The cellular prion protein (PrPc) is a highly conserved cell surface glycoprotein encoded by the PRNP gene, which is located on the short arm of chromosome 20 [1]. In humans, PrPc is expressed in various peripheral tissues, and to a higher extent in the nervous system [2]. Although the physiological role of PrPc remains to be fully established, its misfolded isoform scrapie PrP (PrPSc) is known to be key in the pathogenesis and transmission of prion diseases [3,4]. Prion diseases can be sporadic, inherited or infectious, and they include Creutzfeldt–Jakob disease (CJD), Gerstmann–Sträussler–Sheinker syndrome (GSS), fatal familial insomnia (FFI), kuru, bovine spongiform encephalopathy (BSE), and chronic wasting disease (CWD) [5].
PrPc misfolding occurs due to modifications in its secondary structure consisting of a decreased length of coiling α-helixes that are replaced by a long strip of β-sheets.
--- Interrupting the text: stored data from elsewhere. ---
-- ===== VERDICT (by name: the statement is the Claim_ definition above) =====
theorem identify_best_page_sequence_py_spec : Claim_equal_identify_best_page_sequence_py := by
  intro page_numbers range_shifts _
  unfold Spec_identify_best_page_sequence_py identify_best_page_sequence_py identify_best_page_sequence_py_alt
  set counts : PySem.Dict Int Int :=
    (PySem.List.enumerate page_numbers).foldl
      (fun counts p =>
        (candVals (PySem.Int.toChars p.2)).foldl
          (fun d v => d.insert (v - p.1) (d.getD (v - p.1) 0 + 1)) counts)
      PySem.Dict.empty with hcounts
  have hcnt : ∀ sh : Int,
      ((page_numbers.zip ((List.range page_numbers.length).map (fun i => (Int.ofNat i) + sh))).map
        (fun p => if pyMatchA p.1 p.2 then (1 : Int) else 0)).sum = counts.getD sh 0 := by
    intro sh
    rw [hcounts, counts_getD, countA_gen page_numbers sh]
    simp
  have hfunA : (fun (st : Option (List Int) × Int × Option Int) (shift : Int) =>
        let expected_numbers : List Int := (List.range page_numbers.length).map (fun i => (Int.ofNat i) + shift)
        let correct_count : Int :=
          ((page_numbers.zip expected_numbers).map (fun p => if pyMatchA p.1 p.2 then (1 : Int) else 0)).sum
        if correct_count > st.2.1 then (some expected_numbers, correct_count, some shift) else st)
      = (fun st shift =>
          if counts.getD shift 0 > st.2.1
          then (some ((List.range page_numbers.length).map (fun i => (Int.ofNat i) + shift)), counts.getD shift 0, some shift)
          else st) := by
    funext st shift
    simp only [hcnt shift]
  rw [hfunA]
  obtain ⟨heq, h0⟩ := sel_rel (fun sh => counts.getD sh 0)
    (fun sh => (List.range page_numbers.length).map (fun i => (Int.ofNat i) + sh)) range_shifts
    (0, none) (by simp)
  simp only [Option.map_none] at heq
  rw [heq]
  cases hsel : (range_shifts.foldl
      (fun st shift => if counts.getD shift 0 > st.1 then (counts.getD shift 0, some shift) else st)
      ((0 : Int), (none : Option Int))).2 with
  | none => simp [hsel, h0 hsel]
  | some bs => simp [hsel]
The latter contributes to forming insoluble and protease-resistant PrPSc [6]. Within prion-infected brains, PrPSc forms pathological protein aggregates, which act as seeds for normal PrPc [7]. The accumulation of misfolded PrP may also derive from slowed PrPc clearance, which may be due, at least in part, to alterations in cell clearing pathways, mostly autophagy (ATG) (Figure 1). As proof of concept, ATG inducers foster PrPsc removal [8,9]. This is not surprising, as a wide class of “prion-like”, prone-to-misfold proteins (such as alpha-synuclein, SOD1, TDP-43, and FUS) may accumulate when a failure in cell clearing systems occurs [10,11].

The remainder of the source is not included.